-------- Given data

-- pv_equiv track=rewrite | github.com/zhshinichi/cverebuild | src/toolbox/helper.py | remove_tree_from_setup_logs
-- ===== SOURCE A (Python) =====
-- def remove_tree_from_setup_logs(logs: str) -> str:
--     lines = logs.splitlines()
--     keep = []
--     skip = False
--     for line in lines:
--         if "## DIRECTORY TREE" in line:
--             skip = True
--             continue
--         if "## IMPORTANT FILES" in line:
--             skip = False
--         if not skip:
--             keep.append(line)
--     return "\n".join(keep)
-- ===== SOURCE B (Python) =====
-- def remove_tree_from_setup_logs(logs: str) -> str:
--     it = iter(logs.splitlines())
--     keep = []
--     for line in it:
--         if "## DIRECTORY TREE" in line:
--             for inner in it:
--                 if "## DIRECTORY TREE" in inner:
--                     continue
--                 if "## IMPORTANT FILES" in inner:
--                     keep.append(inner)
--                     break
--         else:
--             keep.append(line)
--     return "\n".join(keep)
-- ===== Notes on version B (the rewrite author's own statement) =====
-- stated objective: alternative
-- what changed: Replaces the boolean skip-flag state machine with a shared-iterator two-loop decomposition: a nested inner loop swallows the directory-tree section and breaks on the IMPORTANT FILES marker, so no mode flag is threaded through the scan.
import Mathlib
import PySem

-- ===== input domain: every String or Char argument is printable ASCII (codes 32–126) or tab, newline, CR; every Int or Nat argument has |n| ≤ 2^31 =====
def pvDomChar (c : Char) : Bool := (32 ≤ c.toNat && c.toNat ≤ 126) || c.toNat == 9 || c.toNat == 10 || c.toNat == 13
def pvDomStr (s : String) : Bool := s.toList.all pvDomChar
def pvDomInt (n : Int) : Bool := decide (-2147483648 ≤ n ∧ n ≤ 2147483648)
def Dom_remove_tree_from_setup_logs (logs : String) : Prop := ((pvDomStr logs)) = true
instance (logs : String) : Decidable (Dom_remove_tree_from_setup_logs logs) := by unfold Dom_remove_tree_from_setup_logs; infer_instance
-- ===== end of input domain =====

-- B replaces A's boolean skip-flag state machine by a shared-iterator two-loop decomposition (alternative, same cost).

-- ===== PORT A =====
-- A's single loop over splitlines with the `keep` accumulator and `skip` flag.
def pvALoop : List String → List String → Bool → List String
  | [], keep, _ => keep
  | line :: rest, keep, skip =>
    if PySem.Str.isIn "## DIRECTORY TREE" line then
      pvALoop rest keep true
    else
      let skip' := if PySem.Str.isIn "## IMPORTANT FILES" line then false else skip
      pvALoop rest (if !skip' then keep ++ [line] else keep) skip'

def remove_tree_from_setup_logs (logs : String) : String :=
  PySem.Str.join "\n" (pvALoop (PySem.Str.splitlines logs) [] false)

-- ===== PORT B =====
-- B's outer loop / inner swallowing loop over the shared iterator (remaining lines).
mutual
def pvBOuter : List String → List String
  | [] => []
  | line :: rest =>
    if PySem.Str.isIn "## DIRECTORY TREE" line then pvBInner rest
    else line :: pvBOuter rest

def pvBInner : List String → List String
  | [] => []
  | line :: rest =>
    if PySem.Str.isIn "## DIRECTORY TREE" line then pvBInner rest
    else if PySem.Str.isIn "## IMPORTANT FILES" line then line :: pvBOuter rest
    else pvBInner rest
end

def remove_tree_from_setup_logs_alt (logs : String) : String :=
  PySem.Str.join "\n" (pvBOuter (PySem.Str.splitlines logs))

-- ===== PRECONDITION & SPEC =====
def Spec_remove_tree_from_setup_logs (logs : String) (out : String) : Prop := out = remove_tree_from_setup_logs_alt logs
instance (logs : String) (out : String) : Decidable (Spec_remove_tree_from_setup_logs logs out) := by unfold Spec_remove_tree_from_setup_logs; infer_instance

-- ===== CLAIM (what is proved, stated in full; the proofs are below) =====
def Claim_equal_remove_tree_from_setup_logs : Prop := ∀ (logs : String), Dom_remove_tree_from_setup_logs logs → Spec_remove_tree_from_setup_logs logs (remove_tree_from_setup_logs logs)

-- ===== LEMMAS AND PROOFS =====
-- A's loop state (keep, skip) corresponds to: lines kept so far, and whether B is in the inner (swallowing) loop.
theorem pvALoop_eq (lines : List String) :
    ∀ (keep : List String) (skip : Bool),
      pvALoop lines keep skip = keep ++ (if skip then pvBInner lines else pvBOuter lines) := by
  induction lines with
  | nil => intro keep skip; cases skip <;> simp [pvALoop, pvBInner, pvBOuter]
  | cons line rest ih =>
    intro keep skip
    by_cases hd : PySem.Str.isIn "## DIRECTORY TREE" line = true
    · cases skip <;>
        simp only [pvALoop, pvBInner, pvBOuter, hd, if_true, ih, Bool.false_eq_true, if_false]
    · by_cases hi : PySem.Str.isIn "## IMPORTANT FILES" line = true
      · cases skip <;>
          simp only [pvALoop, pvBInner, pvBOuter, hd, hi, if_true, if_false, ih, Bool.not_false,
            Bool.false_eq_true, List.append_assoc, List.singleton_append]
      · cases skip <;>
          simp only [pvALoop, pvBInner, pvBOuter, hd, hi, if_true, if_false, ih, Bool.not_true,
            Bool.not_false, Bool.false_eq_true, List.append_assoc, List.singleton_append]

-- ===== VERDICT (by name: the statement is the Claim_ definition above) =====
theorem remove_tree_from_setup_logs_spec : Claim_equal_remove_tree_from_setup_logs := by
  intro logs _
  unfold Spec_remove_tree_from_setup_logs remove_tree_from_setup_logs remove_tree_from_setup_logs_alt
  rw [pvALoop_eq]
  simp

----------------

Task instructions: When you reach the line with "def Spec_remove_tree_from_setup_logs (logs" in the records above, start writing out lines exactly, and stop once the line with "def Claim_equal_remove_tree_from_setup_logs : Prop" has been written; include nothing else.

Solution to this exercise:
def Spec_remove_tree_from_setup_logs (logs : String) (out : String) : Prop := out = remove_tree_from_setup_logs_alt logs
instance (logs : String) (out : String) : Decidable (Spec_remove_tree_from_setup_logs logs out) := by unfold Spec_remove_tree_from_setup_logs; infer_instance

-- ===== CLAIM (what is proved, stated in full; the proofs are below) =====
def Claim_equal_remove_tree_from_setup_logs : Prop := ∀ (logs : String), Dom_remove_tree_from_setup_logs logs → Spec_remove_tree_from_setup_logs logs (remove_tree_from_setup_logs logs)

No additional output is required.